Another major difference in Chapter 7 versus Chapter 13 bankruptcy relates to who qualifies for filing. Only those who fall below a set income level are eligible to file Chapter 7 bankruptcy. If you make too much money to qualify for Chapter 7 bankruptcy, you may still file under Chapter 13. Chapter 13 bankruptcy is designed for those who have regular monthly income that allows them to cover basic expenses as well as comply with a bankruptcy repayment plan. Chapter 7 bankruptcy is designed for those low-income individuals who are carrying debt and have limited assets.

There are benefits and limitations to both Chapter 7 and Chapter 13 bankruptcy. Chapter 7 is generally considered much simpler than Chapter 13. There is also the benefit that debt is cleared without the need of a repayment plan. Chapter 13 bankruptcy, however, has the benefit of giving the debtor the opportunity to become current with mortgage payments. It also can work best for debtors who are carrying non-dischargeable debt they want to become current on in the next few years, such as child support arrears.

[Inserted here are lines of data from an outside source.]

-- pv_equiv track=rewrite | github.com/thatnoobles/advent-of-code-2024 | 09/09_2.py | free_positions_and_sizes
-- ===== SOURCE A (Python) =====
-- FREE_SPACE = -1
--
-- def free_positions_and_sizes(filesystem: list[int]):
--     result = []
--
--     i = 0
--     while i < len(filesystem):
--         if filesystem[i] == FREE_SPACE:
--             size = 1
--             while i + size < len(filesystem) and filesystem[i + size] == FREE_SPACE:
--                 size += 1
--             result.append((i, size))
--             i += size
--         else:
--             i += 1
--     return result
-- ===== SOURCE B (Python) =====
-- FREE_SPACE = -1
--
-- def free_positions_and_sizes(filesystem: list[int]):
--     result = []
--     start = None
--     for i, x in enumerate(filesystem):
--         if x == FREE_SPACE:
--             if start is None:
--                 start = i
--         else:
--             if start is not None:
--                 result.append((start, i - start))
--                 start = None
--     if start is not None:
--         result.append((start, len(filesystem) - start))
--     return result
-- ===== Notes on version B (the rewrite author's own statement) =====
-- stated objective: simpler
-- what changed: Replaced the nested while-loop with manual index jumping by a single flat enumerate pass that carries an optional run-start and flushes the open run at the end.
import Mathlib
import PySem

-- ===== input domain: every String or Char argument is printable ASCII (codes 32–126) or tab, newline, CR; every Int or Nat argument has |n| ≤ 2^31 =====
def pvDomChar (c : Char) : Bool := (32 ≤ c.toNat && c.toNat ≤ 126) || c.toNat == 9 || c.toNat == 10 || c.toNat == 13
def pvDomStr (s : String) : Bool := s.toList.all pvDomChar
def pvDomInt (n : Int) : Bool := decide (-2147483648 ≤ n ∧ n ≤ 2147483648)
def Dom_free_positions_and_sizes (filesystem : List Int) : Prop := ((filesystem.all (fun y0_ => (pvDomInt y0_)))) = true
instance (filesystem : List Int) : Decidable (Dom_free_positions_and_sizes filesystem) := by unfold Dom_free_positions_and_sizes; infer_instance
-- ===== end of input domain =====

-- B replaces A's nested while-loops (inner run scan + index jumping) by one flat
-- enumerate pass carrying an optional run start, flushed after the loop (objective: simpler).

-- ===== PORT A =====
-- inner `while i + size < len(filesystem) and filesystem[i + size] == FREE_SPACE: size += 1`
-- (fuel = fs.length bounds the iterations: each one needs i + size < fs.length, so the 0-fuel arm is never hit)
def countA (fs : List Int) (i : Nat) : Nat → Nat → Nat
  | 0, size => size
  | fuel + 1, size =>
    if i + size < fs.length ∧ fs.getD (i + size) 0 = -1 then countA fs i fuel (size + 1)
    else size

-- outer `while i < len(filesystem): …` (fuel bounds the iterations the same way)
def loopA (fs : List Int) : Nat → Nat → List (Int × Int) → List (Int × Int)
  | 0, _, acc => acc
  | fuel + 1, i, acc =>
    if i < fs.length then
      if fs.getD i 0 = -1 then
        let size := countA fs i fs.length 1
        loopA fs fuel (i + size) (acc ++ [((i : Int), (size : Int))])
      else loopA fs fuel (i + 1) acc
    else acc

def free_positions_and_sizes (filesystem : List Int) : List (Int × Int) :=
  loopA filesystem filesystem.length 0 []

-- ===== PORT B =====
-- the body of B's `for i, x in enumerate(filesystem)` loop
def altStep (st : Option Int × List (Int × Int)) (p : Int × Int) : Option Int × List (Int × Int) :=
  if p.2 = -1 then
    match st.1 with
    | none => (some p.1, st.2)
    | some s => (some s, st.2)
  else
    match st.1 with
    | none => (none, st.2)
    | some s => (none, st.2 ++ [(s, p.1 - s)])

def free_positions_and_sizes_alt (filesystem : List Int) : List (Int × Int) :=
  let st := (PySem.List.enumerate filesystem 0).foldl altStep (none, [])
  match st.1 with
  | some s => st.2 ++ [(s, (filesystem.length : Int) - s)]
  | none => st.2

-- ===== PRECONDITION & SPEC =====
def Spec_free_positions_and_sizes (filesystem : List Int) (out : List (Int × Int)) : Prop := out = free_positions_and_sizes_alt filesystem
instance (filesystem : List Int) (out : List (Int × Int)) : Decidable (Spec_free_positions_and_sizes filesystem out) := by unfold Spec_free_positions_and_sizes; infer_instance

-- ===== CLAIM (what is proved, stated in full; the proofs are below) =====
def Claim_equal_free_positions_and_sizes : Prop := ∀ (filesystem : List Int), Dom_free_positions_and_sizes filesystem → Spec_free_positions_and_sizes filesystem (free_positions_and_sizes filesystem)

-- ===== LEMMAS AND PROOFS =====

theorem getD_eq_get (fs : List Int) (j : Nat) (h : j < fs.length) : fs.getD j 0 = fs[j] := by
  simp [List.getD_eq_getElem?_getD, List.getElem?_eq_getElem h]

-- number of leading FREE_SPACE entries
def lead : List Int → Nat
  | [] => 0
  | x :: xs => if x = -1 then lead xs + 1 else 0

-- canonical reference recursion: B's state machine written structurally over the list
def runsSt : Option Int → List Int → Int → Int → List (Int × Int)
  | none, [], _, _ => []
  | some s, [], _, n => [(s, n - s)]
  | none, x :: xs, i, n => if x = -1 then runsSt (some i) xs (i + 1) n else runsSt none xs (i + 1) n
  | some s, x :: xs, i, n => if x = -1 then runsSt (some s) xs (i + 1) n else (s, i - s) :: runsSt none xs (i + 1) n

theorem runsSt_nil_none (i n : Int) : runsSt none [] i n = [] := rfl
theorem runsSt_nil_some (s i n : Int) : runsSt (some s) [] i n = [(s, n - s)] := rfl
theorem runsSt_cons_none (x : Int) (xs : List Int) (i n : Int) :
    runsSt none (x :: xs) i n = if x = -1 then runsSt (some i) xs (i + 1) n else runsSt none xs (i + 1) n := rfl
theorem runsSt_cons_some (s x : Int) (xs : List Int) (i n : Int) :
    runsSt (some s) (x :: xs) i n = if x = -1 then runsSt (some s) xs (i + 1) n else (s, i - s) :: runsSt none xs (i + 1) n := rfl

def finishB (n : Int) (st : Option Int × List (Int × Int)) : List (Int × Int) :=
  match st.1 with
  | some s => st.2 ++ [(s, n - s)]
  | none => st.2

theorem foldl_altStep_eq (l : List Int) : ∀ (i n : Int) (st : Option Int) (acc : List (Int × Int)),
    finishB n ((PySem.List.enumerate l i).foldl altStep (st, acc)) = acc ++ runsSt st l i n := by
  induction l with
  | nil =>
    intro i n st acc
    cases st <;> simp [PySem.List.enumerate_nil, finishB, runsSt_nil_none, runsSt_nil_some]
  | cons x xs ih =>
    intro i n st acc
    rw [PySem.List.enumerate_cons, List.foldl_cons]
    by_cases hx : x = -1
    · cases st with
      | none =>
        rw [show altStep (none, acc) (i, x) = (some i, acc) from by simp [altStep, hx], ih,
          runsSt_cons_none, if_pos hx]
      | some s =>
        rw [show altStep (some s, acc) (i, x) = (some s, acc) from by simp [altStep, hx], ih,
          runsSt_cons_some, if_pos hx]
    · cases st with
      | none =>
        rw [show altStep (none, acc) (i, x) = (none, acc) from by simp [altStep, hx], ih,
          runsSt_cons_none, if_neg hx]
      | some s =>
        rw [show altStep (some s, acc) (i, x) = (none, acc ++ [(s, i - s)]) from by simp [altStep, hx], ih,
          runsSt_cons_some, if_neg hx]
        simp

theorem countA_eq_lead (fs : List Int) (i : Nat) : ∀ fuel size, fs.length - (i + size) ≤ fuel →
    countA fs i fuel size = size + lead (fs.drop (i + size)) := by
  intro fuel
  induction fuel with
  | zero =>
    intro size hk
    rw [countA, List.drop_eq_nil_of_le (by omega), show lead [] = 0 from rfl]
    omega
  | succ fuel ih =>
    intro size hk
    rw [countA]
    by_cases h : i + size < fs.length ∧ fs.getD (i + size) 0 = -1
    · rw [if_pos h]
      rw [ih (size + 1) (by omega)]
      have hg : fs[i + size] = -1 := by rw [← getD_eq_get fs (i + size) h.1]; exact h.2
      rw [List.drop_eq_getElem_cons h.1,
        show lead (fs[i + size] :: fs.drop (i + size + 1)) = lead (fs.drop (i + size + 1)) + 1 from by
          simp [lead, hg]]
      rw [show i + (size + 1) = i + size + 1 from by omega]
      omega
    · rw [if_neg h]
      rcases Nat.lt_or_ge (i + size) fs.length with hlt | hge
      · have hne : fs[i + size] ≠ -1 := fun hc => h ⟨hlt, by rw [getD_eq_get fs _ hlt, hc]⟩
        rw [List.drop_eq_getElem_cons hlt,
          show lead (fs[i + size] :: fs.drop (i + size + 1)) = 0 from by simp [lead, hne]]
        omega
      · rw [List.drop_eq_nil_of_le hge]; simp [lead]

-- closing an open run: runsSt from `some s` emits the run ending where the FREE prefix ends
theorem runsSt_some (l : List Int) : ∀ (s j n : Int), n = j + l.length →
    runsSt (some s) l j n = (s, (j + (lead l : Int)) - s) :: runsSt none (l.drop (lead l)) (j + (lead l : Int)) n := by
  induction l with
  | nil =>
    intro s j n hn
    simp only [List.length_nil, Nat.cast_zero, add_zero] at hn
    simp [runsSt_nil_some, runsSt_nil_none, lead, hn]
  | cons x xs ih =>
    intro s j n hn
    by_cases hx : x = -1
    · rw [runsSt_cons_some, if_pos hx]
      rw [ih s (j + 1) n (by simp only [List.length_cons] at hn; push_cast at hn ⊢; omega)]
      rw [show lead (x :: xs) = lead xs + 1 from by simp [lead, hx]]
      rw [show (x :: xs).drop (lead xs + 1) = xs.drop (lead xs) from by simp]
      push_cast
      have e : j + ((lead xs : Int) + 1) = j + 1 + (lead xs : Int) := by ring
      rw [e]
    · rw [show lead (x :: xs) = 0 from by simp [lead, hx]]
      rw [runsSt_cons_some, if_neg hx]
      simp only [Nat.cast_zero, add_zero, List.drop_zero]
      rw [runsSt_cons_none, if_neg hx]

theorem loopA_eq (fs : List Int) : ∀ fuel i acc, fs.length - i ≤ fuel →
    loopA fs fuel i acc = acc ++ runsSt none (fs.drop i) (i : Int) (fs.length : Int) := by
  intro fuel
  induction fuel with
  | zero =>
    intro i acc hk
    rw [loopA, List.drop_eq_nil_of_le (by omega), runsSt_nil_none]
    simp
  | succ fuel ih =>
    intro i acc hk
    rw [loopA]
    by_cases h : i < fs.length
    · rw [if_pos h]
      have hcons : fs.drop i = fs[i] :: fs.drop (i + 1) := List.drop_eq_getElem_cons h
      by_cases hfree : fs.getD i 0 = -1
      · have hg : fs[i] = -1 := by rw [← getD_eq_get fs i h]; exact hfree
        rw [if_pos hfree]
        show loopA fs fuel (i + countA fs i fs.length 1) (acc ++ [((i : Int), (countA fs i fs.length 1 : Int))]) =
          acc ++ runsSt none (fs.drop i) (i : Int) (fs.length : Int)
        have hcnt : countA fs i fs.length 1 = 1 + lead (fs.drop (i + 1)) :=
          countA_eq_lead fs i fs.length 1 (by omega)
        have h1 : 1 ≤ countA fs i fs.length 1 := by omega
        rw [ih (i + countA fs i fs.length 1) _ (by omega)]
        rw [hcons, runsSt_cons_none, if_pos hg]
        rw [runsSt_some (fs.drop (i + 1)) (i : Int) ((i : Int) + 1) (fs.length : Int)
          (by rw [List.length_drop]; omega)]
        have hdd : (fs.drop (i + 1)).drop (lead (fs.drop (i + 1))) = fs.drop (i + countA fs i fs.length 1) := by
          rw [List.drop_drop]; congr 1; omega
        rw [hdd]
        have hidx : (i : Int) + 1 + (lead (fs.drop (i + 1)) : Int) = ((i + countA fs i fs.length 1 : Nat) : Int) := by
          push_cast; omega
        rw [hidx]
        have hv : ((countA fs i fs.length 1 : Nat) : Int) = ((i + countA fs i fs.length 1 : Nat) : Int) - (i : Int) := by
          push_cast; omega
        rw [List.append_assoc, List.singleton_append, hv]
      · have hg : fs[i] ≠ -1 := fun hc => hfree (by rw [getD_eq_get fs i h, hc])
        rw [if_neg hfree]
        rw [ih (i + 1) acc (by omega)]
        rw [hcons, runsSt_cons_none, if_neg hg]
        norm_cast
    · rw [if_neg h]
      rw [List.drop_eq_nil_of_le (by omega), runsSt_nil_none]
      simp

-- ===== VERDICT (by name: the statement is the Claim_ definition above) =====
theorem free_positions_and_sizes_spec : Claim_equal_free_positions_and_sizes := by
  intro fs _
  unfold Spec_free_positions_and_sizes
  have hb : free_positions_and_sizes_alt fs =
      finishB (fs.length : Int) ((PySem.List.enumerate fs 0).foldl altStep (none, [])) := rfl
  rw [hb, foldl_altStep_eq fs 0 (fs.length : Int) none []]
  rw [show free_positions_and_sizes fs = loopA fs fs.length 0 [] from rfl, loopA_eq fs fs.length 0 [] (by omega)]
  simp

New Jersey Bankruptcy Attorneys

If you are finding it difficult to manage your debt, you may want to consider bankruptcy. Bankruptcy is available to provide relief to those struggling in difficult financial situations. Talk to the trusted bankruptcy attorneys at The Cassidy Law Firm. We can answer your questions and help put you on the path to a brighter financial future. Contact us today.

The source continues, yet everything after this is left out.